Item data we've exposed is by and large placeholder, and we're actually in the process of pulling it down due to a lot of reactions just like this. We thought it'd be cool to show some pre-release items in very temporary states, but it's just a matter of fact that people are going to take it at face value. Not that you or anyone else isn't able to discuss the particulars without assuming it's final content, we don't believe that to be true, but in general we don't think the discourse is healthy when it's going to be largely based on placeholder data.

To comment on your specific points though, the vast majority of affixes are simply not implemented in-game, and as the website directly queries game data, it can't pull something that isn't implemented. I'd say affixes are though one area where we want to do as much as possible by game release, but they are directly limited by when we want to finally get the game out the door. At some point feature creep has to stop, and we have to begin testing what should be (game mechanic-wise) a final product.

As you stated though a lot of the crazier affixes did not ship with Diablo II, but were added later. I don't believe that's because the designers didn't have those ideas, but they simply make more sense to expand and broaden the game featureset post-ship. You could argue that it's something that should be baked into the core experience, that Diablo III should be mechanically more complex than Diablo II at release, and the fact of that matter is that it is substantially more complex than Diablo II was at launch.

Bottom line we want as many affixes as we can get for launch, but with runestones, passives, and the itemization we're shooting for, we're already launching a game with far more diverse build potential than Diablo II.

by Bashiok | 23/09/2011 22:41:47

Bashiok

I don't expect to change your mind. You've been playing Diablo II for 10 years, and so it seems like a step backward because the direct comparisons of a 10 year old game with an expansion don't match up with one currently in beta. I can yell runestones! until I'm hoarse and that doesn't change the fact that it's difficult to convince anyone that design complexity isn't being removed, just shifted.

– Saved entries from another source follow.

def pvNextPairs : List (String × String) := [
  ("aron", "lairon"),
  ("lairon", "aggron"),
  ("aggron", "aggron-mega"),
  ("squirtle", "wartortle"),
  ("wartortle", "blastoise"),
  ("blastoise", "blastoise-mega"),
  ("weedle", "kakuna"),
  ("kakuna", "beedrill"),
  ("beedrill", "beedrill-mega"),
  ("dratini", "dragonair"),
  ("dragonair", "dragonite"),
  ("dragonite", "dragonite-mega"),
  ("mareep", "flaaffy"),
  ("flaaffy", "ampharos"),
  ("ampharos", "ampharos-mega"),
  ("gastly", "haunter"),
  ("haunter", "gengar"),
  ("gengar", "gengar-mega"),
  ("charmander", "charmeleon"),
  ("charmeleon", "charizard"),
  ("charizard", "charizard-mega-x"),
  ("cleffa", "clefairy"),
  ("clefairy", "clefable"),
  ("clefable", "clefable-mega"),
  ("frigibax", "arctibax"),
  ("arctibax", "baxcalibur"),
  ("baxcalibur", "baxcalibur-mega"),
  ("torchic", "combusken"),
  ("combusken", "blaziken"),
  ("blaziken", "blaziken-mega"),
  ("starly", "staravia"),
  ("staravia", "staraptor"),
  ("staraptor", "staraptor-mega"),
  ("bulbasaur", "ivysaur"),
  ("ivysaur", "venusaur"),
  ("venusaur", "venusaur-mega"),
  ("ralts", "kirlia"),
  ("kirlia", "gardevoir"),
  ("gardevoir", "gardevoir-mega"),
  ("larvitar", "pupitar"),
  ("pupitar", "tyranitar"),
  ("tyranitar", "tyranitar-mega"),
  ("froakie", "frogadier"),
  ("frogadier", "greninja"),
  ("greninja", "greninja-mega"),
  ("gible", "gabite"),
  ("gabite", "garchomp"),
  ("garchomp", "garchomp-mega"),
  ("bellsprout", "weepinbell"),
  ("weepinbell", "victreebel"),
  ("victreebel", "victreebel-mega"),
  ("pidgey", "pidgeotto"),
  ("pidgeotto", "pidgeot"),
  ("pidgeot", "pidgeot-mega"),
  ("phantump", "trevenant")
]

set_option maxRecDepth 100000 in
lemma pvMaps_eq : pvMaps = (PySem.Dict.mk pvBasePairs, PySem.Dict.mk pvNextPairs) := by decide

lemma pvKeysBase : pvBASE.keys = pvAllNames := by
  rw [pvBASE, pvMaps_eq]; decide

lemma pvChains_sub : ∀ p ∈ pvLevelEvolutions, ∀ n ∈ p.2, n ∈ pvAllNames := by decide

lemma pvLoopA_none (s : String) (shiny : Bool) (stage : Int) (l : List (String × List String))
    (hl : ∀ p ∈ l, ∀ n ∈ p.2, n ∈ pvAllNames) (h : s ∉ pvAllNames) :
    pvLoopA s shiny stage l = none := by
  induction l with
  | nil => rfl
  | cons p rest ih =>
    obtain ⟨b, chain⟩ := p
    have hc : chain.contains s = false := by
      by_contra hcc
      simp only [Bool.not_eq_false] at hcc
      exact h (hl (b, chain) (by simp) s (by simpa using hcc))
    simp only [pvLoopA, hc, Bool.false_eq_true, if_false]
    exact ih (fun q hq => hl q (List.mem_cons_of_mem _ hq))

-- the two bodies agree for every name and every stage in {0,1,2,3}
set_option maxRecDepth 100000 in
set_option maxHeartbeats 2000000 in
lemma pvAgree (s : String) (shiny : Bool) (k : Int)
    (hk : k = 0 ∨ k = 1 ∨ k = 2 ∨ k = 3) :
    (match pvLoopA s shiny k pvLevelEvolutions with
     | some r => r
     | none => if shiny then s ++ "_shiny" else s)
    = (match pvBASE.get? s with
       | none => if shiny then s ++ "_shiny" else s
       | some cur0 =>
          let final := (PySem.List.pyRange 0 k 1).foldl (fun cur _ => (pvNEXT.get? cur).getD cur) cur0
          if shiny then final ++ "_shiny" else final) := by
  have hB : pvBASE = PySem.Dict.mk pvBasePairs := by rw [pvBASE, pvMaps_eq]
  have hN : pvNEXT = PySem.Dict.mk pvNextPairs := by rw [pvNEXT, pvMaps_eq]
  rw [hB, hN]
  by_cases h : s ∈ pvAllNames
  · rcases hk with rfl | rfl | rfl | rfl <;> fin_cases h <;> rfl
  · have h1 : pvLoopA s shiny k pvLevelEvolutions = none :=
      pvLoopA_none s shiny k pvLevelEvolutions pvChains_sub h
    have h2 : (PySem.Dict.mk pvBasePairs).get? s = none := by
      rw [← hB, PySem.Dict.get?_eq_none_iff_not_mem_keys, pvKeysBase]
      exact h
    rw [h1, h2]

Another thing to keep in mind (runestoooooones!) is that a lot of the proactive affix effects are now runestone effects for various skills, and so we do have to be careful how affixes interact with them. It's just going to be smarter on our part to be more cautious to start when we can't know how those kinds of overlaps could play out pre-release.

In some cases though we are purposefully avoiding affixes we just don't think promote good gameplay, like +damage to X. We want people to play the game and have fun, not feel crappy because they're in an area full of 'beasts' and are stacking +damage to demons. It also encourages a whole host of other divergent gameplay like holding sets for specific types of enemies, or building sets to run specific areas at end-game. Lastly it's just not that compelling. Either it's powerful enough where people do all those crazy things to use specific items in specific areas, or the affix is just de-emphasized to the point of meaninglessness.